The Real ESG Process — What Companies Are Skipping

Chiremba laid out what proper ESG integration actually looks like, highlighting that true sustainability is not a paragraph in an annual report, it’s a living, evolving system.

The process begins at the top. “Development of governance systems is the first step,” Chiremba explained. “You need buy-in from leadership from the boardroom to shaft.”

From there, a mining company must:

  • Develop an ESG strategy and goals after wide consultations with stakeholders not just investors, but host communities, regulators, employees, and civil society.

  • Conduct a materiality assessment to understand what issues matter most to each stakeholder group.

  • Undertake due diligence and comprehensive risk assessment, then craft a risk management plan that includes the community.
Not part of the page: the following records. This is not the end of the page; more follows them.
-- pv_equiv track=rewrite | github.com/Dirk-Tunderman/email_management | scheduler/utils/scheduling_utils.py | group_by_timezone
-- ===== SOURCE A (Python) =====
-- from typing import Dict, List, Tuple
--
-- def group_by_timezone(emails: List[Dict]) -> Dict[str, List[Dict]]: #####
--     """
--     Group emails by recipient timezone
--     """
--     grouped_emails = {}
--
--     for email in emails:
--         timezone = email.get('time_zone', 'Europe/Amsterdam')  # Default to Amsterdam
--         if timezone not in grouped_emails:
--             grouped_emails[timezone] = []
--         grouped_emails[timezone].append(email)
--
--     return grouped_emails
-- ===== SOURCE B (Python) =====
-- from typing import Dict, List, Tuple
--
-- def group_by_timezone(emails: List[Dict]) -> Dict[str, List[Dict]]:
--     """
--     Group emails by recipient timezone
--     """
--     def key(e):
--         return e.get('time_zone', 'Europe/Amsterdam')
--     tzs = dict.fromkeys(key(e) for e in emails)  # ordered dedup of the keys
--     return {tz: [e for e in emails if key(e) == tz] for tz in tzs}
-- ===== Notes on version B (the rewrite author's own statement) =====
-- stated objective: alternative
-- what changed: Replaces the single-pass dict accumulation (membership test + per-key append) with a two-phase plan: one pass collecting the distinct timezone keys via dict.fromkeys, then a dict comprehension that builds each group by filtering the email list per key.
import Mathlib
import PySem

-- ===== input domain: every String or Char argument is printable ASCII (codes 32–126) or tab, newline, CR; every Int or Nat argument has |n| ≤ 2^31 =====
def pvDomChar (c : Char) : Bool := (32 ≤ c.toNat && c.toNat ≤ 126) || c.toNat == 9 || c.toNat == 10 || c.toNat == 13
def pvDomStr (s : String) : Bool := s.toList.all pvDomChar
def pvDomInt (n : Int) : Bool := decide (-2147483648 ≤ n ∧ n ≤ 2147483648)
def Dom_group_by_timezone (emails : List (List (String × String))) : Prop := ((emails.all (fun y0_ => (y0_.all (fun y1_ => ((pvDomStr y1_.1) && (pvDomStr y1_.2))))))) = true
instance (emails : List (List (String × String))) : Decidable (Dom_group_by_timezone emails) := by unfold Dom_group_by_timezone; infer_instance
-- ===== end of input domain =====

-- B groups by two phases (ordered dedup of the keys, then a filter per key) instead of A's
-- one-pass dict accumulation; same result, different decomposition (objective: alternative).

-- ===== PORT A =====
def group_by_timezone (emails : List (List (String × String))) : List (String × List (List (String × String))) :=
  (emails.foldl
    (fun grouped email =>
      let timezone := (PySem.Dict.mk email).getD "time_zone" "Europe/Amsterdam"
      let grouped := if grouped.contains timezone then grouped
                     else grouped.insert timezone ([] : List (List (String × String)))
      grouped.modify timezone [] (fun l => l ++ [email]))
    PySem.Dict.empty).items

-- ===== PORT B =====
def pvKey (e : List (String × String)) : String :=
  (PySem.Dict.mk e).getD "time_zone" "Europe/Amsterdam"

def group_by_timezone_alt (emails : List (List (String × String))) : List (String × List (List (String × String))) :=
  (PySem.List.dedup (emails.map pvKey)).map
    (fun tz => (tz, emails.filter (fun e => pvKey e == tz)))

-- ===== PRECONDITION & SPEC =====
def Spec_group_by_timezone (emails : List (List (String × String))) (out : List (String × List (List (String × String)))) : Prop := out = group_by_timezone_alt emails
instance (emails : List (List (String × String))) (out : List (String × List (List (String × String)))) : Decidable (Spec_group_by_timezone emails out) := by unfold Spec_group_by_timezone; infer_instance

-- ===== CLAIM (what is proved, stated in full; the proofs are below) =====
def Claim_equal_group_by_timezone : Prop := ∀ (emails : List (List (String × String))), Dom_group_by_timezone emails → Spec_group_by_timezone emails (group_by_timezone emails)

-- ===== LEMMAS AND PROOFS =====

-- the pair-keyed fold the PySem library lemmas speak about
def pvFold (emails : List (List (String × String))) : PySem.Dict String (List (List (String × String))) :=
  List.foldl (fun (d : PySem.Dict String (List (List (String × String)))) (p : String × List (String × String)) =>
    d.modify p.1 [] (fun l => l ++ [p.2])) PySem.Dict.empty (emails.map (fun e => (pvKey e, e)))

-- A's "ensure key present, then append" step is exactly one Dict.modify.
theorem pv_step_eq {κ ν : Type} [BEq κ] [LawfulBEq κ] (g : PySem.Dict κ (List ν)) (k : κ) (x : ν) :
    (if g.contains k then g else g.insert k ([] : List ν)).modify k [] (fun l => l ++ [x])
      = g.modify k [] (fun l => l ++ [x]) := by
  by_cases h : g.contains k
  · simp [h]
  · have h' : g.contains k = false := by simpa using h
    have hid : ∀ p ∈ g.items, (p.1 == k) = false := by
      intro p hp
      by_contra hc
      have : g.contains k = true := by
        simp only [PySem.Dict.contains, List.any_eq_true]
        exact ⟨p, hp, by simpa using hc⟩
      simp [this] at h'
    have hg0 : g.getD k ([] : List ν) = [] := PySem.Dict.getD_of_not_contains g _ h'
    have hmap : List.map (fun p : κ × List ν => if (p.1 == k) = true then (k, [] ++ [x]) else p) g.items
        = g.items := by
      conv_rhs => rw [← List.map_id g.items]
      exact List.map_congr_left (fun p hp => by simp [hid p hp])
    have hR : (g.modify k [] (fun l => l ++ [x])).items = g.items ++ [(k, [] ++ [x])] := by
      simp only [PySem.Dict.modify, hg0]
      exact PySem.Dict.items_insert_of_not_contains g _ h'
    have hL : ((g.insert k ([] : List ν)).modify k [] (fun l => l ++ [x])).items
        = g.items ++ [(k, [] ++ [x])] := by
      simp only [PySem.Dict.modify, PySem.Dict.getD_insert_self]
      rw [PySem.Dict.items_insert_of_contains _ _ (PySem.Dict.contains_insert_self g k []),
        PySem.Dict.items_insert_of_not_contains g _ h', List.map_append, hmap]
      simp
    calc (if g.contains k then g else g.insert k ([] : List ν)).modify k [] (fun l => l ++ [x])
        = PySem.Dict.mk (((if g.contains k then g else g.insert k ([] : List ν)).modify k []
            (fun l => l ++ [x])).items) := rfl
      _ = PySem.Dict.mk ((g.modify k [] (fun l => l ++ [x])).items) := by
            rw [hR]; simp only [h', Bool.false_eq_true, if_false]; rw [hL]
      _ = g.modify k [] (fun l => l ++ [x]) := rfl

-- a pair list with nodup keys equals its keys paired with their dict lookups
theorem pv_items_eq_keys_map {κ ν : Type} [BEq κ] [LawfulBEq κ] (ps : List (κ × ν)) (d0 : ν)
    (h : (ps.map Prod.fst).Nodup) :
    ps = (ps.map Prod.fst).map (fun k => (k, (PySem.Dict.mk ps).getD k d0)) := by
  induction ps with
  | nil => simp
  | cons p rest ih =>
    obtain ⟨k, v⟩ := p
    simp only [List.map_cons] at h ⊢
    have hnd := h.of_cons
    have hk : k ∉ rest.map Prod.fst := (List.nodup_cons.mp h).1
    congr 1
    · simp [PySem.Dict.getD_eq_get?_getD, PySem.Dict.get?_mk_cons]
    · have hsame : ∀ k' ∈ rest.map Prod.fst,
          (fun k' => (k', (PySem.Dict.mk ((k, v) :: rest)).getD k' d0)) k'
            = (fun k' => (k', (PySem.Dict.mk rest).getD k' d0)) k' := by
        intro k' hk'
        have hne : (k == k') = false := by
          by_contra hc
          have : k = k' := eq_of_beq (by simpa using hc)
          exact hk (this ▸ hk')
        simp [PySem.Dict.getD_eq_get?_getD, PySem.Dict.get?_mk_cons, hne]
      rw [List.map_congr_left hsame, ← ih hnd]

-- A's fold, rewritten to the pair-keyed fold
theorem pv_A_eq_pvFold (emails : List (List (String × String))) :
    group_by_timezone emails = (pvFold emails).items := by
  unfold group_by_timezone pvFold
  rw [List.foldl_map (f := fun e => (pvKey e, e))
    (g := fun (d : PySem.Dict String (List (List (String × String)))) (p : String × List (String × String)) =>
      d.modify p.1 [] (fun l => l ++ [p.2]))]
  congr 1
  apply List.foldl_ext
  intro g e _
  exact pv_step_eq g (pvKey e) e

theorem pv_fold_keys (emails : List (List (String × String))) :
    (pvFold emails).keys = PySem.List.dedup (emails.map pvKey) := by
  unfold pvFold
  rw [PySem.Dict.keys_foldl_modify_key _ Prod.fst ([] : List (List (String × String)))
    (fun _ p => fun l => l ++ [p.2]) PySem.Dict.empty]
  simp [PySem.List.dedup, PySem.Set.ofList, PySem.Set.update, PySem.Dict.keys_empty,
    List.map_map, Function.comp_def]

theorem pv_fold_getD (emails : List (List (String × String))) (k : String) :
    (pvFold emails).getD k [] = emails.filter (fun e => pvKey e == k) := by
  unfold pvFold
  rw [PySem.Dict.getD_foldl_modify_append, List.filter_map]
  simp [Function.comp_def]

-- ===== VERDICT (by name: the statement is the Claim_ definition above) =====
theorem group_by_timezone_spec : Claim_equal_group_by_timezone := by
  intro emails _
  unfold Spec_group_by_timezone group_by_timezone_alt
  rw [pv_A_eq_pvFold]
  have hnodup : (pvFold emails).keys.Nodup := by
    rw [pv_fold_keys]
    exact PySem.Set.nodup_ofList _
  calc (pvFold emails).items
      = ((pvFold emails).items.map Prod.fst).map
          (fun k => (k, (PySem.Dict.mk (pvFold emails).items).getD k [])) := by
        apply pv_items_eq_keys_map
        simpa [PySem.Dict.keys, Function.comp_def] using hnodup
    _ = (pvFold emails).keys.map (fun k => (k, (pvFold emails).getD k [])) := rfl
    _ = (PySem.List.dedup (emails.map pvKey)).map
          (fun tz => (tz, emails.filter (fun e => pvKey e == tz))) := by
        rw [pv_fold_keys]
        exact List.map_congr_left (fun k _ => by rw [pv_fold_getD emails k])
  • Identify value creation opportunities — turning CSR into more than a donation, but a means of sustainable economic empowerment.

  • Implement actual CSR or community development projects that go beyond window dressing.

  • Adopt a reporting framework that speaks to all material topics, not just what looks good to financiers.

  • Most importantly, continuously assess and review ESG systems, especially the relevance of material topics in collaboration with communities.

It’s a cycle of listening, acting, evaluating, and improving. That is what’s missing in most ESG efforts in Zimbabwe.

The Cost of Cosmetic ESG

When ESG is done only for compliance, communities suffer. Promises are made but not kept. Projects are launched but abandoned. And worse, host communities lose trust not just in mining companies, but in the entire governance ecosystem that is supposed to regulate them.

A mine may claim to be climate-sensitive, yet dump effluent into rivers. It may claim stakeholder engagement, yet leave local voices out of planning processes. These contradictions breed resentment and eventually, resistance.

Mining firms that skip foundational ESG processes also end up missing out on long-term value: fewer partnerships, lower investor confidence, and growing regulatory risks. In a world increasingly attuned to ESG scoring, half-measures are fast becoming liabilities.

What Zimbabwe’s Mining Sector Must Do

Chiremba’s recommendation is clear: shift from cosmetic compliance to process-driven sustainability.

Zimbabwean mining companies must treat ESG not as a hurdle to jump over but as a tool to transform how they operate. ESG should no longer be the responsibility of a lone officer tucked in some corner of the office. It should be embedded in operations, finance, human resources, health and safety, procurement, and most importantly, community relations.

Local communities should no longer be passive recipients of corporate social responsibility. They must become co-creators of sustainability strategies. They should be trained, resourced, and empowered to monitor air, water, and land use — and to hold companies accountable in real time.

If mining is to remain viable in Zimbabwe, ESG must stop being a buzzword and start being a culture.